═══ MATERIAL FOR THIS EXERCISE ═══
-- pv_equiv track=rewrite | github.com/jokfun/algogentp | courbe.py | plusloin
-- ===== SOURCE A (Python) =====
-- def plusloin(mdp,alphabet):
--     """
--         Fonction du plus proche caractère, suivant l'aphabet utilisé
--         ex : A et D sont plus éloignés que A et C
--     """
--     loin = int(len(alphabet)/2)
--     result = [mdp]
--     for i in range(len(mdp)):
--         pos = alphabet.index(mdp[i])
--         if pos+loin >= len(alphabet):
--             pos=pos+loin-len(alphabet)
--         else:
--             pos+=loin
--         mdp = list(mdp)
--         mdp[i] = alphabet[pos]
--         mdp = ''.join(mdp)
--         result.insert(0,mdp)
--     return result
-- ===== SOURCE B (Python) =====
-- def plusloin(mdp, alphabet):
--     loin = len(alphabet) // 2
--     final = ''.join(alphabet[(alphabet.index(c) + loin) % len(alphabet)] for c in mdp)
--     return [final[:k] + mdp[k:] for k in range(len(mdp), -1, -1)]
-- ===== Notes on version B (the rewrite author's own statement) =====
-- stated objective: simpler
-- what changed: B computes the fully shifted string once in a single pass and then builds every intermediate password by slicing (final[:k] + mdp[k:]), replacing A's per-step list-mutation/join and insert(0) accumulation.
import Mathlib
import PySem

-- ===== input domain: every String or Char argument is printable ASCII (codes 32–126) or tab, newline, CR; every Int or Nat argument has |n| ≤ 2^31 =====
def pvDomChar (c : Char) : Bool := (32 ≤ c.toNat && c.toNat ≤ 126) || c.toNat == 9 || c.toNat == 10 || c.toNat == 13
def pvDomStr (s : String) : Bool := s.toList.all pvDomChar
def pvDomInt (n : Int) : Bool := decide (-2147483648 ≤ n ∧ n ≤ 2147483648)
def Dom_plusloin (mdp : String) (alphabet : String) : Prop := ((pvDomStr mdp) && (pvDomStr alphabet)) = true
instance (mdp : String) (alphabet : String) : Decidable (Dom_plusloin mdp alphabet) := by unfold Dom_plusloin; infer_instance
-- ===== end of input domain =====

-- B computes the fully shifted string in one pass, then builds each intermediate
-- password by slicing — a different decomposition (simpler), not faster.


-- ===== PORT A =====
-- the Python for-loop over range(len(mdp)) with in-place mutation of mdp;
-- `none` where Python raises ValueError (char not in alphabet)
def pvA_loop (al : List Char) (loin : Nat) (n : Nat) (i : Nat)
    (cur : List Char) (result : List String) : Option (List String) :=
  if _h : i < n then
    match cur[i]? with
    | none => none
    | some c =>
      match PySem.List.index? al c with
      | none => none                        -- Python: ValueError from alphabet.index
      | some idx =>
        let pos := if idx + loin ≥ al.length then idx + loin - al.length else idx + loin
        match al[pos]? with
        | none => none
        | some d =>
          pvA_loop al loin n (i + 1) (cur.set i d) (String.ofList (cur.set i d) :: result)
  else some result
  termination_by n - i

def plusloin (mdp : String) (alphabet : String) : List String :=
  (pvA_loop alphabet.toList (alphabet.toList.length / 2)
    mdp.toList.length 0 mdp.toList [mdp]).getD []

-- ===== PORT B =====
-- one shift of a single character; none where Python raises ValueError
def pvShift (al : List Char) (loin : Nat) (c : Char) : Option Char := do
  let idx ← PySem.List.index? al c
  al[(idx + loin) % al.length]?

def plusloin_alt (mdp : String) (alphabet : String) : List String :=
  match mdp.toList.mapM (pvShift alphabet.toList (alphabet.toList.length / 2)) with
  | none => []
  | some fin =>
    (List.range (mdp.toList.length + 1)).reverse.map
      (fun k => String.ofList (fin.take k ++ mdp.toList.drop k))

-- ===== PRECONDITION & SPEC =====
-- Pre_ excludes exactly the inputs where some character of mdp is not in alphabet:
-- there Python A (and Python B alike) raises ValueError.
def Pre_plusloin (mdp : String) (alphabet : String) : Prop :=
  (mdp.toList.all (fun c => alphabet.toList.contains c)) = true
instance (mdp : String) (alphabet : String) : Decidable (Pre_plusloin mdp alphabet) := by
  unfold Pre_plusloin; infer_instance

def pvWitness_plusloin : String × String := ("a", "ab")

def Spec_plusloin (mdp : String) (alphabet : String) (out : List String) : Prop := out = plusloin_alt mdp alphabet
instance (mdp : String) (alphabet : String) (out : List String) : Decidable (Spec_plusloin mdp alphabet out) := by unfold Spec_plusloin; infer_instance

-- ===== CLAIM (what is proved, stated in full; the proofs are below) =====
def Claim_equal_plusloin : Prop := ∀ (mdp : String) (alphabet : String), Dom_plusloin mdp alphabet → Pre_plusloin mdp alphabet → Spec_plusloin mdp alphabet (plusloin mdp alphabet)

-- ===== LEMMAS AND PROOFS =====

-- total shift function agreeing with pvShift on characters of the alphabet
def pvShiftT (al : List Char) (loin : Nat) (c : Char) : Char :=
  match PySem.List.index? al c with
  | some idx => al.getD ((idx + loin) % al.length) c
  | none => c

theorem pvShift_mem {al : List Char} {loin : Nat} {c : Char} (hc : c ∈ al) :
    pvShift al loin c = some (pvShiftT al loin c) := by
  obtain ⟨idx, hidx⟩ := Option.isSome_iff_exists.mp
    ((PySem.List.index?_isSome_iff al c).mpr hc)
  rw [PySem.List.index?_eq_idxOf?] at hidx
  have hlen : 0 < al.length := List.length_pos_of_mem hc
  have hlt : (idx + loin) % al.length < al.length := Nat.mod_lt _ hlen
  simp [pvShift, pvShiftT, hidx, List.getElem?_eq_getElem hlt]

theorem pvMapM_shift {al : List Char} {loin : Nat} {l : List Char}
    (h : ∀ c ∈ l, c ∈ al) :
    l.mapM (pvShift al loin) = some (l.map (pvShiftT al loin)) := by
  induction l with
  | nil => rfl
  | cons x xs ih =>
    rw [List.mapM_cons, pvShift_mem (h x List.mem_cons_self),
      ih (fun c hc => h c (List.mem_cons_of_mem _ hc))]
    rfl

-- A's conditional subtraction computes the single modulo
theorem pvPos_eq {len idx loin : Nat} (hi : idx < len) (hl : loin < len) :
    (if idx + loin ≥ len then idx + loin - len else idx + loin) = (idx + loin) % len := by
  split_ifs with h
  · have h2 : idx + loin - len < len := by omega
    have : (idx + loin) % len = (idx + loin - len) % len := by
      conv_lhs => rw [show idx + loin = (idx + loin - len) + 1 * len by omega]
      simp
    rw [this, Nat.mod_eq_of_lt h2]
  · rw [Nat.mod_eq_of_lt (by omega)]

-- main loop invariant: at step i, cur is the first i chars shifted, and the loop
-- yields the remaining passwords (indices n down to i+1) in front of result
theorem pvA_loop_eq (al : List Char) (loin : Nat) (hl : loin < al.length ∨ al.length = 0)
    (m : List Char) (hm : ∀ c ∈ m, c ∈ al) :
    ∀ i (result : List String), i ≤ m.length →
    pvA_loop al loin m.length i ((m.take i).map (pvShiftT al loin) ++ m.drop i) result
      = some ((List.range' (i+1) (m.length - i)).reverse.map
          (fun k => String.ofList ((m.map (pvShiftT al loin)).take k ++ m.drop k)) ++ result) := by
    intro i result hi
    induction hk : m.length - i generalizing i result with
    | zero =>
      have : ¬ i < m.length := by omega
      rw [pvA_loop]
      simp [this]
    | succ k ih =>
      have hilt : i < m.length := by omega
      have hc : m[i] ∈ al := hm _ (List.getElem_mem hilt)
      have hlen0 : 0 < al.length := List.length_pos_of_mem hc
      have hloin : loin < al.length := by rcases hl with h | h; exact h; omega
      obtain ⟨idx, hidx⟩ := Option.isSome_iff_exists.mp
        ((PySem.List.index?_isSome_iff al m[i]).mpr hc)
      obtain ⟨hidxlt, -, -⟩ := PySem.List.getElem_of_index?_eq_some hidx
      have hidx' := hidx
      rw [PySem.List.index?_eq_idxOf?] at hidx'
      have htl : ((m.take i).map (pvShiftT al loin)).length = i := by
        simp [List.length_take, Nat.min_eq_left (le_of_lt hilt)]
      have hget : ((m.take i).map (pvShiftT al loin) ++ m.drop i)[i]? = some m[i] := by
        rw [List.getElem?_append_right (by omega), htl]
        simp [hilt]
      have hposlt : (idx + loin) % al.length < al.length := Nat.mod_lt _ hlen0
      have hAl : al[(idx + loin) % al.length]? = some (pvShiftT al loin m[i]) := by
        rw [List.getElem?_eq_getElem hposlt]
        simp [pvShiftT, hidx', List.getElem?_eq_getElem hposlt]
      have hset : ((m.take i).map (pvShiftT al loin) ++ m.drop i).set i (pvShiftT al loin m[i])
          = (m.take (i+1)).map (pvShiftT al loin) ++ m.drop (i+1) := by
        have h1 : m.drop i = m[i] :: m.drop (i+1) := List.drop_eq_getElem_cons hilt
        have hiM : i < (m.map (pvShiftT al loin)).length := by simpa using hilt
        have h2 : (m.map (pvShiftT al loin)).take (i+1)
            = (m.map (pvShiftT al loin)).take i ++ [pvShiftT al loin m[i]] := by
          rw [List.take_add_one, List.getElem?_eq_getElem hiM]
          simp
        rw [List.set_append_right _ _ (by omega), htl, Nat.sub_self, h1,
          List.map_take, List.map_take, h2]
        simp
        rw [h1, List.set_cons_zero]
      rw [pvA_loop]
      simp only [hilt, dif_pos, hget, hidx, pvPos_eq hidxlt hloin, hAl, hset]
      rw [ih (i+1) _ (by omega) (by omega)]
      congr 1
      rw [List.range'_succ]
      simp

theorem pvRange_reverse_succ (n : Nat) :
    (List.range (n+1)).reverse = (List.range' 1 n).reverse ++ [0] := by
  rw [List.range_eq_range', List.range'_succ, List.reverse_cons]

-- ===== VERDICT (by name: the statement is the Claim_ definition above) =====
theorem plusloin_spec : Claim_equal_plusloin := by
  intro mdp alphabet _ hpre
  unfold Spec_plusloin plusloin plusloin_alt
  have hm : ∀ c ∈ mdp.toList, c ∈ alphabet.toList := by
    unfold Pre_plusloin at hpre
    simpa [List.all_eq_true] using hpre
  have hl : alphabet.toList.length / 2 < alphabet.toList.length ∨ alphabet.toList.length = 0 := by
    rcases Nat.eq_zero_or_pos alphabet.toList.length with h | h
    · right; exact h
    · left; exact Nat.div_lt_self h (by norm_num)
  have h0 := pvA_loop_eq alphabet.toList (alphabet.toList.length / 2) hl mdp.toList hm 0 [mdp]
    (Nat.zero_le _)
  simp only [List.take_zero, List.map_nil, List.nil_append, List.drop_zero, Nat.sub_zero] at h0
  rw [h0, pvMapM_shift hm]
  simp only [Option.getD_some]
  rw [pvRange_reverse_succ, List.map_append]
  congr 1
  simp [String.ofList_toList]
═══
### TRY IT:
What lines of the material above include "simpler"? Copy each one.

### RESPONSE BOX:
-- stated objective: simpler
-- password by slicing — a different decomposition (simpler), not faster.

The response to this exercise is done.